Disclaimer of Warranties. WE AND OUR AFFILIATED COMPANIES AND AGENTS MAKE NO REPRESENTATIONS OR WARRANTIES ABOUT THE SUITABILITY, RELIABILITY, AVAILABILITY, TIMELINESS, SECURITY OR ACCURACY OF THE MEDIABOOKS SERVICE, MEDIABOOKS CONTENT, THE AFFILIATE PROGRAM OR THE AFFILIATE TOOL FOR ANY PURPOSE. APPLICATION PROGRAMMING INTERFACES (APIs) AND THE AFFILIATE TOOL MAY NOT BE AVAILABLE AT ALL TIMES. TO THE EXTENT PERMITTED BY LAW, THE MEDIABOOKS PRODUCTS AND AFFILIATE TOOL ARE PROVIDED "AS IS" WITHOUT WARRANTY OR CONDITION OF ANY KIND. WE DISCLAIM ALL WARRANTIES AND CONDITIONS OF ANY KIND WITH REGARD TO THE MEDIABOOKS PRODUCTS AND THE AFFILIATE TOOL INCLUDING ALL IMPLIED WARRANTIES OR CONDITIONS OF MERCHANTABILITY, FITNESS FOR A PARTICULAR PURPOSE, TITLE AND NON-INFRINGEMENT.

No Indirect Damages. TO THE EXTENT PERMITTED BY LAW, IN NO EVENT SHALL EITHER PARTY BE LIABLE FOR ANY INDIRECT, PUNITIVE, OR CONSEQUENTIAL DAMAGES, INCLUDING LOST PROFITS OR BUSINESS OPPORTUNITIES.

Limitation of Liability. IF, NOTWITHSTANDING THE OTHER TERMS OF THIS AGREEMENT, WE ARE DETERMINED TO HAVE ANY LIABILITY TO YOU OR ANY THIRD PARTY, THE PARTIES AGREE THAT OUR AGGREGATE LIABILITY WILL BE LIMITED TO THE TOTAL COMMISSION AMOUNTS YOU HAVE ACTUALLY EARNED FOR THE RELATED CUSTOMER TRANSACTIONS IN THE TWELVE MONTH PERIOD PRECEDING THE EVENT GIVING RISE TO A CLAIM.

Applicable Law. This Agreement shall be governed by the laws of the State of Texas, without regard to the conflict of laws provisions thereof. In the event either of us initiates an action in connection with this Agreement or any other dispute between the parties, the exclusive venue and jurisdiction of such action shall be in the state and federal courts in Austin, Texas.

Actions Permitted. Except for actions for nonpayment or breach of a party’s proprietary rights, no action, regardless of form, arising out of or relating to this Agreement may be brought by either party more than one (1) year after the cause of action has accrued.

Relationship of the Parties. Both you and we agree that no joint venture, partnership, employment, or agency relationship exists between you and us as a result of this Agreement.

Compliance with Applicable Laws.  You shall comply, and shall ensure that any third parties performing sales or referral activities on your behalf comply, with all applicable foreign and domestic laws (including without limitation export laws and laws applicable to sending of unsolicited email), governmental regulations, ordinances, and judicial administrative orders. You shall not engage in any deceptive, misleading, illegal or unethical marketing activities, or activities that otherwise may be detrimental to us, our customers, or to the public. Export laws and regulations of the United States and any other relevant local export laws and regulations may apply to the MediaBooks Services. You will comply with the sanctions programs administered by the Office of Foreign Assets Control (OFAC) of the US Department of the Treasury. 

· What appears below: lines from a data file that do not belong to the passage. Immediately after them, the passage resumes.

def aCnt : List (Array Int) :=
  let primes := getPrimes 1000
  (PySem.List.pyRange 0 (primes.length : Int) 1).foldl (fun cnt i =>
    (PySem.List.pyRange 2 0 (-1)).foldl (fun cnt j =>
        (PySem.List.pyRange 0 3000 1).foldl (fun cnt k =>
          if j == 1 && PySem.List.pyGetD primes i 0 == k then cnt
          else if pyAGetD (PySem.List.pyGetD cnt j #[]) k 0 > 0 then
            PySem.List.pySetD cnt (j + 1)
              (pyASetD (PySem.List.pyGetD cnt (j + 1) #[]) (k + PySem.List.pyGetD primes i 0)
                (pyAGetD (PySem.List.pyGetD cnt (j + 1) #[]) (k + PySem.List.pyGetD primes i 0) 0 +
                 pyAGetD (PySem.List.pyGetD cnt j #[]) k 0))
          else cnt) cnt)
      (PySem.List.pySetD cnt 1
        (pyASetD (PySem.List.pyGetD cnt 1 #[]) (PySem.List.pyGetD primes i 0) 1)))
    (List.replicate 4 (Array.replicate 3000 (0 : Int)))

def solution (n : Int) : Int :=
  PySem.List.pyGetD (PySem.List.pyGetD aCnt 3 #[]).toList n 0   -- cnt[3][n]; n in range by Pre_

-- ===== PORT B =====
def bSieve : List Bool :=
  let s := List.replicate 1001 true
  let s := PySem.List.pySetD s 0 false
  let s := PySem.List.pySetD s 1 false
  (PySem.List.pyRange 2 1001 1).foldl (fun s i =>
    if PySem.List.pyGetD s i false then
      (PySem.List.pyRange (i * i) 1001 i).foldl (fun s m => PySem.List.pySetD s m false) s
    else s) s
-- ===== PORT B =====
-- stage 1: `groups.setdefault(x, []).append(i)` = append i to the dict entry of x (default [])
def AltGroups (names : List String) : PySem.Dict String (List Int) :=
  (PySem.List.enumerate names).foldl
    (fun d p => d.modify p.2 [] (fun t => t ++ [p.1])) PySem.Dict.empty

-- stage 2 inner-loop body: `for k, i in enumerate(idxs): if k: names[i] = x + str(k)`
def AltAssign (x : String) (ns : List String) (r : Int × Int) : List String :=
  if r.1 ≠ 0 then PySem.List.pySetD ns r.2 (x ++ PySem.Int.toStr r.1) else ns

def DistinguishUsername_alt (names : List String) : List String :=
  (AltGroups names).items.foldl
    (fun ns q => (PySem.List.enumerate q.2).foldl (AltAssign q.1) ns) names

-- ===== PRECONDITION & SPEC =====
def Spec_DistinguishUsername (names : List String) (out : List String) : Prop := out = DistinguishUsername_alt names
instance (names : List String) (out : List String) : Decidable (Spec_DistinguishUsername names out) := by unfold Spec_DistinguishUsername; infer_instance

-- ===== CLAIM (what is proved, stated in full; the proofs are below) =====
def Claim_equal_DistinguishUsername : Prop := ∀ (names : List String), Dom_DistinguishUsername names → Spec_DistinguishUsername names (DistinguishUsername names)

-- ===== LEMMAS AND PROOFS =====

-- the final value at index j: original name, suffixed with its prior-occurrence count when positive
def pvBval (names : List String) (j : Nat) : String :=
  let x := names.getD j ""
  let c := (names.take j).count x
  if c = 0 then x else x ++ PySem.Int.toStr (c : Int)

theorem pvBval_of_pos (names : List String) (k : Nat)
    (h : (names.take k).count (names.getD k "") ≠ 0) :
    pvBval names k
      = names.getD k "" ++ PySem.Int.toStr (((names.take k).count (names.getD k "") : Int)) := by
  simp only [pvBval]
  rw [if_neg h]

theorem pvBval_of_zero (names : List String) (k : Nat)
    (h : (names.take k).count (names.getD k "") = 0) :
    pvBval names k = names.getD k "" := by
  simp only [pvBval]
  rw [if_pos h]

theorem pvSetD_natCast {α : Type} (xs : List α) (n : Nat) (v : α) (h : n < xs.length) :
    PySem.List.pySetD xs (n : Int) v = xs.set n v := by
  simp [PySem.List.pySetD, PySem.List.pySet?, PySem.List.pyIdx?, h]

theorem pvMap_range_set {α : Type} (f : Nat → α) (n k : Nat) (hk : k < n) (y : α) :
    ((List.range n).map f).set k y
      = (List.range n).map (fun j => if j = k then y else f j) := by
  apply List.ext_getElem
  · simp
  · intro i h1 h2
    simp only [List.length_set, List.length_map, List.length_range] at h1
    rw [List.getElem_set]
    simp only [List.getElem_map, List.getElem_range]
    by_cases h : i = k
    · subst h; simp
    · rw [if_neg (fun hh => h hh.symm), if_neg h]

-- ===== A-side: loop invariant =====
-- after processing the first k indices, the dict holds (count in take k) - 1
-- for every name seen so far, and the list is the final value on the first k positions, untouched after.
theorem pvInv (names : List String) (k : Nat) (hk : k ≤ names.length) :
    (∀ x, ((List.range k).foldl DistinguishUsernameStep (PySem.Dict.empty, names)).1.get? x
        = if (names.take k).count x = 0 then none
          else some (((names.take k).count x : Int) - 1))
    ∧ ((List.range k).foldl DistinguishUsernameStep (PySem.Dict.empty, names)).2
        = (List.range names.length).map
            (fun j => if j < k then pvBval names j else names.getD j "") := by
  induction k with
  | zero =>
    constructor
    · intro x; simp [PySem.Dict.get?_empty]
    · simp only [List.range_zero, List.foldl_nil]
      apply List.ext_getElem
      · simp
      · intro i h1 h2
        simp [List.getD, List.getElem?_eq_getElem h1]
  | succ k ih =>
    have hk' : k < names.length := lt_of_lt_of_le (Nat.lt_succ_self k) hk
    obtain ⟨ihd, ihn⟩ := ih (Nat.le_of_lt hk')
    rw [List.range_succ, List.foldl_append, List.foldl_cons, List.foldl_nil]
    set st := (List.range k).foldl DistinguishUsernameStep (PySem.Dict.empty, names) with hst
    -- the element read at index k is the original names[k]
    have hx : PySem.List.pyGetD st.2 (k : Int) "" = names.getD k "" := by
      rw [PySem.List.pyGetD_natCast, ihn, PySem.List.getD_map_range _ _ _ _ hk']
      simp
    have htake : names.take (k + 1) = names.take k ++ [names.getD k ""] := by
      rw [List.take_add_one, List.getElem?_eq_getElem hk']
      simp [List.getD, List.getElem?_eq_getElem hk']
    have hcnt : ∀ y, (names.take (k+1)).count y
        = (names.take k).count y + (if names.getD k "" = y then 1 else 0) := by
      intro y
      rw [htake, List.count_append]
      simp [List.count_singleton, beq_iff_eq]
    -- keep the read element opaque so `simp` cannot unfold `List.getD` on one side only
    obtain ⟨a, ha⟩ : ∃ a, names.getD k "" = a := ⟨_, rfl⟩
    rw [ha] at hx hcnt
    by_cases h0 : (names.take k).count a = 0
    · -- first occurrence: dict gets the name with value 0, list untouched
      have hcon : st.1.contains a = false := by
        rw [PySem.Dict.contains_eq_isSome_get?, ihd, if_pos h0]; rfl
      constructor
      · intro x
        simp only [DistinguishUsernameStep, hx, hcon]
        rw [if_pos trivial]
        dsimp only
        rw [PySem.Dict.get?_insert, ihd]
        by_cases hxy : x = a
        · subst hxy
          have hca : (names.take (k+1)).count x = 1 := by rw [hcnt x]; simp [h0]
          rw [if_pos rfl, hca]
          norm_num
        · have hax : ¬ (a = x) := fun h => hxy h.symm
          have hcx : (names.take (k+1)).count x = (names.take k).count x := by
            rw [hcnt x]; simp [hax]
          rw [if_neg hxy, hcx]
      · simp only [DistinguishUsernameStep, hx, hcon]
        rw [if_pos trivial]
        dsimp only
        rw [ihn]
        apply List.map_congr_left
        intro j hj
        rw [List.mem_range] at hj
        by_cases hjk : j < k
        · simp [hjk, Nat.lt_succ_of_lt hjk]
        · by_cases hje : j = k
          · subst hje
            rw [if_neg (Nat.lt_irrefl _), if_pos (Nat.lt_succ_self _),
              pvBval_of_zero _ _ (by rw [ha]; exact h0)]
          · have : ¬ j < k + 1 := by omega
            simp [hjk, this]
    · -- repeat: dict count bumped, names[k] gets the suffixed value
      have hcon : st.1.contains a = true := by
        rw [PySem.Dict.contains_eq_isSome_get?, ihd, if_neg h0]; rfl
      have hgetD : st.1.getD a 0 = ((names.take k).count a : Int) - 1 := by
        rw [PySem.Dict.getD_eq_get?_getD, ihd, if_neg h0]; rfl
      constructor
      · intro x
        simp only [DistinguishUsernameStep, hx, hcon, Bool.true_eq_false]
        rw [if_neg not_false]
        dsimp only
        rw [PySem.Dict.get?_insert, ihd, hgetD]
        by_cases hxy : x = a
        · subst hxy
          have hca : (names.take (k+1)).count x = (names.take k).count x + 1 := by
            rw [hcnt x]; simp
          have hne : (names.take k).count x + 1 ≠ 0 := by omega
          rw [if_pos rfl, hca, if_neg hne]
          congr 1
          push_cast
          ring
        · have hax : ¬ (a = x) := fun h => hxy h.symm
          have hcx : (names.take (k+1)).count x = (names.take k).count x := by
            rw [hcnt x]; simp [hax]
          rw [if_neg hxy, hcx]
      · simp only [DistinguishUsernameStep, hx, hcon, Bool.true_eq_false]
        rw [if_neg not_false]
        dsimp only
        rw [hgetD, ihn,
          pvSetD_natCast _ _ _ (by simp [hk'] : k < ((List.range names.length).map
            (fun j => if j < k then pvBval names j else names.getD j "")).length),
          pvMap_range_set _ _ _ hk']
        apply List.map_congr_left
        intro j hj
        rw [List.mem_range] at hj
        by_cases hje : j = k
        · subst hje
          rw [if_pos rfl, if_pos (Nat.lt_succ_self _),
            pvBval_of_pos _ _ (by rw [ha]; exact h0), ha]
          congr 2
          ring
        · by_cases hjk : j < k
          · simp [hje, hjk, Nat.lt_succ_of_lt hjk]
          · have : ¬ j < k + 1 := by omega
            simp [hje, hjk, this]

-- ===== B-side =====
theorem pvTake_eq_map (names : List String) (j : Nat) (hj : j ≤ names.length) :
    names.take j = (List.range j).map (fun i => names.getD i "") := by
  apply List.ext_getElem
  · simp [hj]
  · intro i h1 h2
    simp only [List.length_take] at h1
    have hi : i < names.length := by omega
    simp [List.getD, List.getElem?_eq_getElem hi]

theorem pvCount_mono (names : List String) (x : String) (j a : Nat)
    (hja : j < a) (ha : a ≤ names.length) (hx : names.getD j "" = x) :
    (names.take j).count x < (names.take a).count x := by
  have h1 : names.take (j+1) = names.take j ++ [x] := by
    rw [List.take_add_one]
    have hg := List.getElem?_eq_getElem (lt_of_lt_of_le hja ha)
    rw [hg]
    simp only [Option.toList_some]
    congr 1
    rw [← hx, List.getD_eq_getElem?_getD, hg]
    rfl
  have h2 : (names.take (j+1)).count x = (names.take j).count x + 1 := by
    rw [h1, List.count_append]; simp
  have h3 : (names.take (j+1)).count x ≤ (names.take a).count x := by
    apply List.Sublist.count_le
    exact List.take_sublist_take_left (by omega)
  omega

theorem pvCount_take (names : List String) (x : String) (j : Nat) (hj : j ≤ names.length) :
    (names.take j).count x = ((List.range j).filter (fun i => names.getD i "" == x)).length := by
  rw [pvTake_eq_map names j hj, List.count_eq_countP, List.countP_map, List.countP_eq_length_filter]
  rfl

theorem pvFilterRangePos (p : Nat → Bool) (n m : Nat)
    (hm : m < ((List.range n).filter p).length) (j : Nat)
    (hj : ((List.range n).filter p)[m] = j) :
    ((List.range j).filter p).length = m := by
  have hmem : j ∈ (List.range n).filter p := hj ▸ List.getElem_mem hm
  have hmem' : j ∈ List.range n ∧ p j = true := List.mem_filter.mp hmem
  have hjn : j < n := List.mem_range.mp hmem'.1
  have hsplit : List.range n = List.range j ++ (List.range (n - j)).map (fun k => j + k) := by
    rw [← List.range_add]
    congr 1
    omega
  have hsecond : (List.range (n - j)).map (fun k => j + k)
      = j :: (List.range (n - j - 1)).map (fun k => j + 1 + k) := by
    have h1 : n - j = (n - j - 1) + 1 := by omega
    rw [h1, List.range_succ_eq_map, List.map_cons, List.map_map]
    congr 1
    · apply List.map_congr_left
      intro k _
      simp [Function.comp]
      omega
  have hLa : (List.range n).filter p = (List.range j).filter p
      ++ j :: ((List.range (n - j - 1)).map (fun k => j + 1 + k)).filter p := by
    rw [hsplit, List.filter_append, hsecond, List.filter_cons, hmem'.2]
    simp
  have hpw : ((List.range n).filter p).Pairwise (· < ·) :=
    List.Pairwise.filter p (List.pairwise_lt_range)
  have hnd : ((List.range n).filter p).Nodup := hpw.imp (fun h => Nat.ne_of_lt h)
  have hlen : ((List.range j).filter p).length < ((List.range n).filter p).length := by
    conv_rhs => rw [hLa]
    simp
  have hval : ((List.range n).filter p)[((List.range j).filter p).length]'hlen
      = ((List.range n).filter p)[m] := by
    rw [hj, List.getElem_of_eq hLa, List.getElem_append_right (le_refl _)]
    simp
  exact (List.Nodup.getElem_inj_iff hnd).mp hval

No Licenses. We grant to you only the rights and licenses expressly stated in this Agreement, and you receive no other rights or licenses with respect to us, the MediaBooks Services, our logos, or any other property or right of ours.

Authority. Each party represents and warrants to the other that it has full power and authority to enter into this Agreement and that it is binding upon such party and enforceable in accordance with its terms.